The function `np.random.rand()` will generate an array of uniformly distributed random values on [0,1]

In [None]:
np.random.rand(3,5)

## Random normal sampling

The function `np.random.randn()` generates `N(0,1)` distributed variates.

In [None]:
np.random.randn(2,3,5)

## Random permutations of an array


In [None]:
A = np.arange(5,10)
print(A)
print(np.random.permutation(A))

In [None]:
A = np.arange(6).reshape(3,2)
print(A)
print(np.random.permutation(A)) # by default along the first dimension

# Creating your own vectorized functions with `np.vectorize()`

- Sometimes you want to apply a function that is designed to work on an individual element of an array to the whole array.
- One approach would be to write a loop that applies the function elementwise.
- However, Numpy offers a convenient shortcut for that: the `vectorize` function.

Consider the following example:

In [None]:
a = np.array([[2,-3,4],[0,6,7]])

def f(x):
    if x < 0:
        return 5
    elif x > 0:
        return -3
    else:
        return 0   

In [None]:
# This raises an error because f() is not designed to work on arrays
f(a)

Now let us apply the `vectorize` function.

It takes as an argument a function that works on individual elements and returns another function that works on arrays by applying the first function elementwise.

**Note: `vectorize` is merely a convenience function that implements a loop under the hood.

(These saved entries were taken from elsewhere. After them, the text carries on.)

-- B drops A's single pass with two parallel dicts (Counter + capped examples dict): it extracts the flat
-- label list, then per distinct label recomputes the count and re-scans for the first 3 examples (objective: alternative).

-- ===== PORT A =====
-- issue.get("subtype") or issue.get("type", "unknown")  ('or' takes the second operand when the first is None or "")
def pvIssueTypeA (d : PySem.Dict String String) : String :=
  match d.get? "subtype" with
  | some s => if s = "" then d.getD "type" "unknown" else s
  | none => d.getD "type" "unknown"

-- the f-string for one example line (string concatenation of literal pieces is exact here)
def pvExampleA (d : PySem.Dict String String) : String :=
  "  • Campo \"" ++ d.getD "field" "" ++ "\": esperado=\"" ++ d.getD "expected" ""
    ++ "\" → obtenido=\"" ++ d.getD "actual" "" ++ "\""

-- body of A's first loop: bump the Counter, seed examples[t], append an example while len < 3
def pvStepA (st : PySem.Dict String Int × PySem.Dict String (List String))
    (issue : List (String × String)) :
    PySem.Dict String Int × PySem.Dict String (List String) :=
  let d := PySem.Dict.mk issue
  let t := pvIssueTypeA d
  let counts := st.1.modify t 0 (· + 1)
  let examples := if st.2.contains t then st.2 else st.2.insert t []
  let examples := if (examples.getD t []).length < 3
    then examples.insert t (examples.getD t [] ++ [pvExampleA d]) else examples
  (counts, examples)

-- A's second loop: one header line per most_common() entry, then examples.get(t, [])
def pvLinesA (examples : PySem.Dict String (List String)) (items : List (String × Int)) :
    List String :=
  items.foldl
    (fun lines p =>
      (lines ++ ["\n[" ++ PySem.Str.upper p.1 ++ "] — " ++ PySem.Int.toStr p.2 ++ " ocurrencia(s):"])
        ++ examples.getD p.1 []) []

def build_error_summary_py (issues : List (List (String × String))) : String :=
  if issues = [] then "No se detectaron errores significativos."
  else
    let st := issues.foldl pvStepA (PySem.Dict.empty, PySem.Dict.empty)
    -- Counter.most_common() = sorted(items, key=itemgetter(1), reverse=True), a stable sort
    PySem.Str.join "\n" (pvLinesA st.2 (PySem.List.sorted st.1.items (fun p => p.2) true))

Don't expect it to deliver performance gains.**

In [None]:
fvec = np.vectorize(f)
fvec(a)

# Pointers for additional reading

- The [Numpy and Scipy Documentation](https://docs.scipy.org/doc/) contains all you never wanted to know.
- You may be interested in:
  - iterating over arrays: `np.nditer()`
  - the functions `np.tile()`, `np.unique()`, `np.fliplr()`, `np.flipud()`.
  - broadcasting: see the docs or the corresponding section in *Python Data Science Handbook*
  - financial functions (for a while residing in the numpy-financial package): FV, PV, NPV, IRR etc.